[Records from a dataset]
--- START ---
-- pv_equiv track=rewrite | github.com/pypi-data/pypi-mirror-386 | packages/kptopic/kptopic-0.0.1-py3-none-any.whl/KPTopic/basemodes/text_edges.py | targList
-- ===== SOURCE A (Python) =====
-- from collections import defaultdict
--
-- def targList(mylist):
--   D = defaultdict(list)
--   for i,item in enumerate(mylist):
--       D[item].append(i)
--   D = {k:v for k,v in D.items() if len(v)>1}
--   for key in D.keys():
--     for i in range(1,len(D[key])):
--       node_index = D[key][i]
--       mylist[node_index] = mylist[node_index] +str(i)
--   return mylist
-- ===== SOURCE B (Python) =====
-- def targList(mylist):
--   seen = {}
--   for i, item in enumerate(mylist):
--     if item in seen:
--       seen[item] += 1
--       mylist[i] = mylist[i] + str(seen[item])
--     else:
--       seen[item] = 0
--   return mylist
-- ===== Notes on version B (the rewrite author's own statement) =====
-- stated objective: simpler
-- what changed: A builds a defaultdict mapping each value to the list of all its indices and then runs a second nested pass over the duplicated keys appending suffixes; B does one forward pass keeping a dict of per-value occurrence counters and appends the suffix the moment a repeat is seen.
import Mathlib
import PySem

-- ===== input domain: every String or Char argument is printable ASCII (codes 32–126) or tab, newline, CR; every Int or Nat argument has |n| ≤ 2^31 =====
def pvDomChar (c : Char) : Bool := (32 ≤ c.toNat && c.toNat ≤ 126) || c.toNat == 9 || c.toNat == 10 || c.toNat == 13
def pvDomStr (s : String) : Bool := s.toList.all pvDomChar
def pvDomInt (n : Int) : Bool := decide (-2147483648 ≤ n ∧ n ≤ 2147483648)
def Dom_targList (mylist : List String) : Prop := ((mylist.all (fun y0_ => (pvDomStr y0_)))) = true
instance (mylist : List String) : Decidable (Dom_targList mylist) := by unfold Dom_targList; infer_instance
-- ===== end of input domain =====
--- END ---
Some lines of the records above contain the word "defaultdict". How many are there? Reply with the number alone.

#### Result below
3